START EXTRACTED RECORDS

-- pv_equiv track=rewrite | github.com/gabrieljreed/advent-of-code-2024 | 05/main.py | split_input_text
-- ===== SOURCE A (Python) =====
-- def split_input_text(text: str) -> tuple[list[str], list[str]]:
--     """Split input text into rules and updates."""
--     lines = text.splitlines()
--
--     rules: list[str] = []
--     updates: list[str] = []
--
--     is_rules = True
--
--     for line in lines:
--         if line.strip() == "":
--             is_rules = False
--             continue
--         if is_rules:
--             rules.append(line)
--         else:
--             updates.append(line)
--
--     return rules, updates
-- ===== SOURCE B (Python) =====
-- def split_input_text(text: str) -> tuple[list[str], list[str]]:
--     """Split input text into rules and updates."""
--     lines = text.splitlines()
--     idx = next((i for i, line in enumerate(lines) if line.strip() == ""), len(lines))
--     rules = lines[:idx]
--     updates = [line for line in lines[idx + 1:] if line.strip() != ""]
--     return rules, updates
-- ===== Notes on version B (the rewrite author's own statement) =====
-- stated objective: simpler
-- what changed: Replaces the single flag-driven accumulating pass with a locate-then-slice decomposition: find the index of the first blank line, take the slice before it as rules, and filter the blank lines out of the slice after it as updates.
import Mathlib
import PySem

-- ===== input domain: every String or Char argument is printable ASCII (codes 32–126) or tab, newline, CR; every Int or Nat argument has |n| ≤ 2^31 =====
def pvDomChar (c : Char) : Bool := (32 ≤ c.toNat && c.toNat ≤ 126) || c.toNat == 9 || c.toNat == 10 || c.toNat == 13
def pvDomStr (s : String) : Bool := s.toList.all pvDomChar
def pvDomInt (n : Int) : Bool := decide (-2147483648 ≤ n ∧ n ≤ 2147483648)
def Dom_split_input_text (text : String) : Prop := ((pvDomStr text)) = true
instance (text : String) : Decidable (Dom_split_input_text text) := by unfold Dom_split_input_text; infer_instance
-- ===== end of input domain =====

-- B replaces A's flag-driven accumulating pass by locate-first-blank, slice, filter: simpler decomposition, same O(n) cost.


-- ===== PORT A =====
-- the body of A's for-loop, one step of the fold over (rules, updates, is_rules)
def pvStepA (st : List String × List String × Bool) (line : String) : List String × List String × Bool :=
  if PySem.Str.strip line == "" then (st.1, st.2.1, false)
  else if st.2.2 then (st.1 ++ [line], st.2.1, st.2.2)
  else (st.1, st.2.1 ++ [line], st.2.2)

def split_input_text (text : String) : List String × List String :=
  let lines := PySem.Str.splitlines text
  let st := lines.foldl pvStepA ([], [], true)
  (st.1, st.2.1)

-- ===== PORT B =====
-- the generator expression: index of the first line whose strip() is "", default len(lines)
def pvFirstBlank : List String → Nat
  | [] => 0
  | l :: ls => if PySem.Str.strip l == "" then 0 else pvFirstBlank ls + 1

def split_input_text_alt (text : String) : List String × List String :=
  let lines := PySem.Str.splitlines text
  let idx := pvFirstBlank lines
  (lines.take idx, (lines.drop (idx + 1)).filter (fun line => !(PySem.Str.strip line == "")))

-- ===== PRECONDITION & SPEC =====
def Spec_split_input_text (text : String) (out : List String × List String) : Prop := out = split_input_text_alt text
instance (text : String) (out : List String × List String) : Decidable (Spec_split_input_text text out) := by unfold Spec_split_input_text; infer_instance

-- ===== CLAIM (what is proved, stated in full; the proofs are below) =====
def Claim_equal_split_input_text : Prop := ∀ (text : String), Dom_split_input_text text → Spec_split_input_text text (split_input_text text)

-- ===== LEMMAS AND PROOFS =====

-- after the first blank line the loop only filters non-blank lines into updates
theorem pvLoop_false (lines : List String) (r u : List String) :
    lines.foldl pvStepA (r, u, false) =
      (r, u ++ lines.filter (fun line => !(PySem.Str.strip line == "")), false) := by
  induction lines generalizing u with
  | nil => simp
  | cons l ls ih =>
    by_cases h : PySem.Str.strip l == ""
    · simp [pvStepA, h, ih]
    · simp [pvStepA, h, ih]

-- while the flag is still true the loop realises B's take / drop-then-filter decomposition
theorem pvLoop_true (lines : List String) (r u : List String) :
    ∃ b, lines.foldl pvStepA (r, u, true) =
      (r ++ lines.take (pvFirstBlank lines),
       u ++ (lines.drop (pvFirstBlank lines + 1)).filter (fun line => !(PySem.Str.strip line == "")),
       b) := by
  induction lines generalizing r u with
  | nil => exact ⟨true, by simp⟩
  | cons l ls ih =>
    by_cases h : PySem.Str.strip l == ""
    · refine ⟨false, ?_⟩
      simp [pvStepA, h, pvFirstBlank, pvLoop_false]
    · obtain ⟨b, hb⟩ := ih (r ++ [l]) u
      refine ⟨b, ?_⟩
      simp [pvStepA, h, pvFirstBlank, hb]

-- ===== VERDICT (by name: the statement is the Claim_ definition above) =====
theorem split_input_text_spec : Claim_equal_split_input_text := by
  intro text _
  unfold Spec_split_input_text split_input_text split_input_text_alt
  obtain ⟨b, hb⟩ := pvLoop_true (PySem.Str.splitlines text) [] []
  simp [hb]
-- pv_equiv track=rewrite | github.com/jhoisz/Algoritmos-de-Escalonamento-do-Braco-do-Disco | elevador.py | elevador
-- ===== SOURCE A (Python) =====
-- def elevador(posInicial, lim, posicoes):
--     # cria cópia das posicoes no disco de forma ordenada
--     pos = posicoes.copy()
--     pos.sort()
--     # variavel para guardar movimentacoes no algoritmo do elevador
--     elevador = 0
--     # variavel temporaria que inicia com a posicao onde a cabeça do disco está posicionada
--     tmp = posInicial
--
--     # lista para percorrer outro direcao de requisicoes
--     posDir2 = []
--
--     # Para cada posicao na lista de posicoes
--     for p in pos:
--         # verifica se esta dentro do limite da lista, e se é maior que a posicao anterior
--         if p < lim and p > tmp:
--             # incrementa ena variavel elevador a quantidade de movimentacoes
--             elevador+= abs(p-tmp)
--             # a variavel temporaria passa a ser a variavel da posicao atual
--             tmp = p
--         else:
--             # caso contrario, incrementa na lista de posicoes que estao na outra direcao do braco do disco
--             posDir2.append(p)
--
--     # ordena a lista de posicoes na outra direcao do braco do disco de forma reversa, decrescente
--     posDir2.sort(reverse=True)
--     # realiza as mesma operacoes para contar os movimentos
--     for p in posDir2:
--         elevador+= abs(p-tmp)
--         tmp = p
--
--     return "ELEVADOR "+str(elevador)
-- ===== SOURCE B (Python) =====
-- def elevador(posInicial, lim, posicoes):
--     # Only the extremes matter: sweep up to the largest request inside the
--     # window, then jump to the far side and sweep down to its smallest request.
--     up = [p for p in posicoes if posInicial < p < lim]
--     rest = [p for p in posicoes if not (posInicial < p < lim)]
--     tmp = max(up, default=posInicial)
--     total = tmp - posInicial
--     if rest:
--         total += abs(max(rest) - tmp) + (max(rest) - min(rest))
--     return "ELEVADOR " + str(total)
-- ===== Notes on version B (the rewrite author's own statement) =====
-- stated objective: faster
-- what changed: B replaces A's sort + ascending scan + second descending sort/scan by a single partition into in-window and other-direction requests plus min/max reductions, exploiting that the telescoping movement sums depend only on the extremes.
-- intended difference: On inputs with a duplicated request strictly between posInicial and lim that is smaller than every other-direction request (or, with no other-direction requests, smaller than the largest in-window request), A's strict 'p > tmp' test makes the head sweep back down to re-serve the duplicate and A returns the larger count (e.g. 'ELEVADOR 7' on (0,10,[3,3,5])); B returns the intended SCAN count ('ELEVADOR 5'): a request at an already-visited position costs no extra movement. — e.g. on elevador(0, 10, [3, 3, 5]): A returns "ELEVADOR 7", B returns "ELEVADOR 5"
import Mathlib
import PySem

END EXTRACTED RECORDS
START EXTRACTED RECORDS

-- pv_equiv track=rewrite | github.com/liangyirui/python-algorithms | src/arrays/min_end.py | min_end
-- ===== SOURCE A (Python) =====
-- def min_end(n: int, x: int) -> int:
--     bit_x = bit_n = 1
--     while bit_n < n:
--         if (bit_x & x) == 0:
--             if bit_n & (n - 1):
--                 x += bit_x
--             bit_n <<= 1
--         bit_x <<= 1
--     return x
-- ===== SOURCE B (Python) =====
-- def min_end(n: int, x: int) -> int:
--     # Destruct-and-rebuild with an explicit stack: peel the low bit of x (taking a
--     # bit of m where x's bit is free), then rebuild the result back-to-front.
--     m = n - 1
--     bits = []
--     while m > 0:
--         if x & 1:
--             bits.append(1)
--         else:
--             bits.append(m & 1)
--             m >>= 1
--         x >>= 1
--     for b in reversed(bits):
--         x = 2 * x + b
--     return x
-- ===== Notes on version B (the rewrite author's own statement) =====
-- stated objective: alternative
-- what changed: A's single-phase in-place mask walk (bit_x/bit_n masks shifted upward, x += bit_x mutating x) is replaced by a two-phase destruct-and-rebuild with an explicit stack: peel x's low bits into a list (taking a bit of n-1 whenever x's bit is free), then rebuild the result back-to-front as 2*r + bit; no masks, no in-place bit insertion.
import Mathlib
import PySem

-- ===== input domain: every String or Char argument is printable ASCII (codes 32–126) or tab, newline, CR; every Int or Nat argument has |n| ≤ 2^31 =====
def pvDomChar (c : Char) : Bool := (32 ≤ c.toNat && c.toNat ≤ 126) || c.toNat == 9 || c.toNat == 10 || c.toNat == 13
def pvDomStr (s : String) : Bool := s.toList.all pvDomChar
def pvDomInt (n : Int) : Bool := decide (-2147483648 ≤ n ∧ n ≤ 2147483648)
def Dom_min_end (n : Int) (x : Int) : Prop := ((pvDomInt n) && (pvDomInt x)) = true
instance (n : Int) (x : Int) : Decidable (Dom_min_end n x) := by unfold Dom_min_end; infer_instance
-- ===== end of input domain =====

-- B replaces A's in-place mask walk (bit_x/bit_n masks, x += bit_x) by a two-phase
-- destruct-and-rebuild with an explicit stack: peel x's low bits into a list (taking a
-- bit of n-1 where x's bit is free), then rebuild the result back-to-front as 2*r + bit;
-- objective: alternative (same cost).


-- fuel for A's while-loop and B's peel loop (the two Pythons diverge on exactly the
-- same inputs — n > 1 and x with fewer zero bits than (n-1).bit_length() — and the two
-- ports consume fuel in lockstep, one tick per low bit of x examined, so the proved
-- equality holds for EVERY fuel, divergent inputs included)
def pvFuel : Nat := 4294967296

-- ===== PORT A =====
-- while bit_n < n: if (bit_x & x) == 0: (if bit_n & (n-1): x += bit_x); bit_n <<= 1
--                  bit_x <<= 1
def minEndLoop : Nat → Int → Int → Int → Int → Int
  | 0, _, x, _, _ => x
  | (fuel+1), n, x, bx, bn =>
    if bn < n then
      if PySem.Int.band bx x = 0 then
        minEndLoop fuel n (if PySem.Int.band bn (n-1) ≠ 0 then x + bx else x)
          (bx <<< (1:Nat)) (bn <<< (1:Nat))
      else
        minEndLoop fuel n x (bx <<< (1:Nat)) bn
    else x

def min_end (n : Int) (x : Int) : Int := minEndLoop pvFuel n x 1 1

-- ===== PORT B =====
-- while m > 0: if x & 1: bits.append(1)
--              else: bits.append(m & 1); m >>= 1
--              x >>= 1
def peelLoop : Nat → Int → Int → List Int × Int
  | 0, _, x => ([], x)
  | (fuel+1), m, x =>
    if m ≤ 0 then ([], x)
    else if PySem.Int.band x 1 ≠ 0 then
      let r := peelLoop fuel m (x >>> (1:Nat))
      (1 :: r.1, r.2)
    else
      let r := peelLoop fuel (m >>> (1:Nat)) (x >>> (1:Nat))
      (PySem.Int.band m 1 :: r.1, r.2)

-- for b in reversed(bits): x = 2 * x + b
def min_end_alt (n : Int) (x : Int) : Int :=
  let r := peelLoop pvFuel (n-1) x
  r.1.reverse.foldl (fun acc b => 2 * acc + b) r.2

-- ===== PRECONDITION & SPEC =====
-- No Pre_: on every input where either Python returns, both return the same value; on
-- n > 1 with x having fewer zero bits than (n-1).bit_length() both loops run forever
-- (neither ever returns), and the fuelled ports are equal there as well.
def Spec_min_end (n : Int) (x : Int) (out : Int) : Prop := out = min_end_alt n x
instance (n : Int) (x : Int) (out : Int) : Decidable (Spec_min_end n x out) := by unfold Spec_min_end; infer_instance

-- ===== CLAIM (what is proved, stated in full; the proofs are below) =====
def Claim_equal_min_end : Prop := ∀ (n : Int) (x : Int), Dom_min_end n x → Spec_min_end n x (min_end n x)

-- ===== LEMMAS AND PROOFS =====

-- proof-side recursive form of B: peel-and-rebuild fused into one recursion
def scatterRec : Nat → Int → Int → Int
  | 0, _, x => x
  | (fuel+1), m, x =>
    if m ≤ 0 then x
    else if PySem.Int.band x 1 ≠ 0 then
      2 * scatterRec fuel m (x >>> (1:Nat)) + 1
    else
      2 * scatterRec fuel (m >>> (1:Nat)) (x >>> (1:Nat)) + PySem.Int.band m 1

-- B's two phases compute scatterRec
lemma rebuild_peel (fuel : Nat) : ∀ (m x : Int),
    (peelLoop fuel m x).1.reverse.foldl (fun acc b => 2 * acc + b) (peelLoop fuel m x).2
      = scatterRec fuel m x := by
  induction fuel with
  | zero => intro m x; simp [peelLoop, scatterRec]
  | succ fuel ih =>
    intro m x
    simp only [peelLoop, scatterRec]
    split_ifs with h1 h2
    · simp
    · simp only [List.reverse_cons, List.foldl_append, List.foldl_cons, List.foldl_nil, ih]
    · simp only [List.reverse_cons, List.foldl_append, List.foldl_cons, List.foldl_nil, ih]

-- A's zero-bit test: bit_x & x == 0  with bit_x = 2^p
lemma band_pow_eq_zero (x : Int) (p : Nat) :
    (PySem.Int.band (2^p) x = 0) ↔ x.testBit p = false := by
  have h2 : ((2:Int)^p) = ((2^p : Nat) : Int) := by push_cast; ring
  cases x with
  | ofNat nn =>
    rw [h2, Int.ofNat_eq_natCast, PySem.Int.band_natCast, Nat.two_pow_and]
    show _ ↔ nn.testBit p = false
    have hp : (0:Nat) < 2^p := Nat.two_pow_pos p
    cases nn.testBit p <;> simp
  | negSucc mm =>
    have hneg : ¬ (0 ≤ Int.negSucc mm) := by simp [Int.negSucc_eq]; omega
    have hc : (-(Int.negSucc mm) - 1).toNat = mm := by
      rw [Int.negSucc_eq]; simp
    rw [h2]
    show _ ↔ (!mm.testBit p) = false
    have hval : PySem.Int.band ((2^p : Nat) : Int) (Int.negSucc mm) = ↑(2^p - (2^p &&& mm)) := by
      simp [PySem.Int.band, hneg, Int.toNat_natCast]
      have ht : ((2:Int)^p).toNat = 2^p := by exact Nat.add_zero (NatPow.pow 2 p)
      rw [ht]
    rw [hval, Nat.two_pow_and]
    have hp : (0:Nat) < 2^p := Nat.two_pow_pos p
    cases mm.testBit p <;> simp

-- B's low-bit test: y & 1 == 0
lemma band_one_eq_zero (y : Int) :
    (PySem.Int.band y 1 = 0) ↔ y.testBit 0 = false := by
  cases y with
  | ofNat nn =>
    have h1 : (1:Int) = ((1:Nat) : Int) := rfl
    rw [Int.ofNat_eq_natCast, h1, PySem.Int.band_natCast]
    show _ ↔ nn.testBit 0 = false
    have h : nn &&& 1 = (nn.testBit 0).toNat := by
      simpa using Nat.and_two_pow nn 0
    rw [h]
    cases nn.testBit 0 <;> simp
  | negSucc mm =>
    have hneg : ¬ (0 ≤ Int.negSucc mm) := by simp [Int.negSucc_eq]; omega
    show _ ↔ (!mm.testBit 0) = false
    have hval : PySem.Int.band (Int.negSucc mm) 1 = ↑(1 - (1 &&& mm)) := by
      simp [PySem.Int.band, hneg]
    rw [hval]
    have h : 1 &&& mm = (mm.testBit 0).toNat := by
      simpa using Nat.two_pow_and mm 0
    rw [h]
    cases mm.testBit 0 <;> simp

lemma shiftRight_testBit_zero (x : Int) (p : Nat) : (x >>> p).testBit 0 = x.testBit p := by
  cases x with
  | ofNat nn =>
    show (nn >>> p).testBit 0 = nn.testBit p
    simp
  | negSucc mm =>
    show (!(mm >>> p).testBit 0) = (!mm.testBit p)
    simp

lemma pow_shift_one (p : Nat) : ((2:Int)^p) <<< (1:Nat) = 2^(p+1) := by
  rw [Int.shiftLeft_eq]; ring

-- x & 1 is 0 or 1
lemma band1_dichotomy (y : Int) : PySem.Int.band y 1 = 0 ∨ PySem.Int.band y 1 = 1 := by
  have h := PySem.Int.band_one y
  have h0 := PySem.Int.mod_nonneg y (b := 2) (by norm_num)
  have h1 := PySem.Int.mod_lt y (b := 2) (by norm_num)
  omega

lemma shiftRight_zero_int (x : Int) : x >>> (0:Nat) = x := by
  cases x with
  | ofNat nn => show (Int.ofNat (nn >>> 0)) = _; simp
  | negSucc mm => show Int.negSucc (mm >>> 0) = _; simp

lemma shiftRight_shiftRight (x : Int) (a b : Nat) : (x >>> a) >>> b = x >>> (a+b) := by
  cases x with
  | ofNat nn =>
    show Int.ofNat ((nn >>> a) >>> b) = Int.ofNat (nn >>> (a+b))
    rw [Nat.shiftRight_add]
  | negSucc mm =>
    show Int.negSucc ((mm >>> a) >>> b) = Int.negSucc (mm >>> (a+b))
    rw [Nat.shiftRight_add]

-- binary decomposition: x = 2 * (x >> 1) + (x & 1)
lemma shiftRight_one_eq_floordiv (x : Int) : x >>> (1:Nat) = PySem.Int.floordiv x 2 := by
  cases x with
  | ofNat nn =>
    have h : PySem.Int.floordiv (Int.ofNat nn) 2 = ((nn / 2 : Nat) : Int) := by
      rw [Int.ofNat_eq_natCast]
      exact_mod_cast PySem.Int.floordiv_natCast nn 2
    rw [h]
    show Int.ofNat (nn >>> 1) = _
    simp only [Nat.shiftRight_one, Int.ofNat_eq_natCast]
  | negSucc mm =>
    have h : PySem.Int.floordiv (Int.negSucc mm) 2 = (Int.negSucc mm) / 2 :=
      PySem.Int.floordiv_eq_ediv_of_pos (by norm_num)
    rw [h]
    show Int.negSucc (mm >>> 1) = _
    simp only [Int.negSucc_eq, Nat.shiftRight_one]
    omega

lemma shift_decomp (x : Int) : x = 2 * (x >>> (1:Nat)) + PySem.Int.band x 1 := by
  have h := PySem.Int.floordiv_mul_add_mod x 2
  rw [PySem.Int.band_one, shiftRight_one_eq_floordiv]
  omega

END EXTRACTED RECORDS

## GOAL OF THE EXERCISE
Search the data above for "obtain" and copy every line where it turns up.

## PROBLEM SOLUTION
    · obtain ⟨b, hb⟩ := ih (r ++ [l]) u
  obtain ⟨b, hb⟩ := pvLoop_true (PySem.Str.splitlines text) [] []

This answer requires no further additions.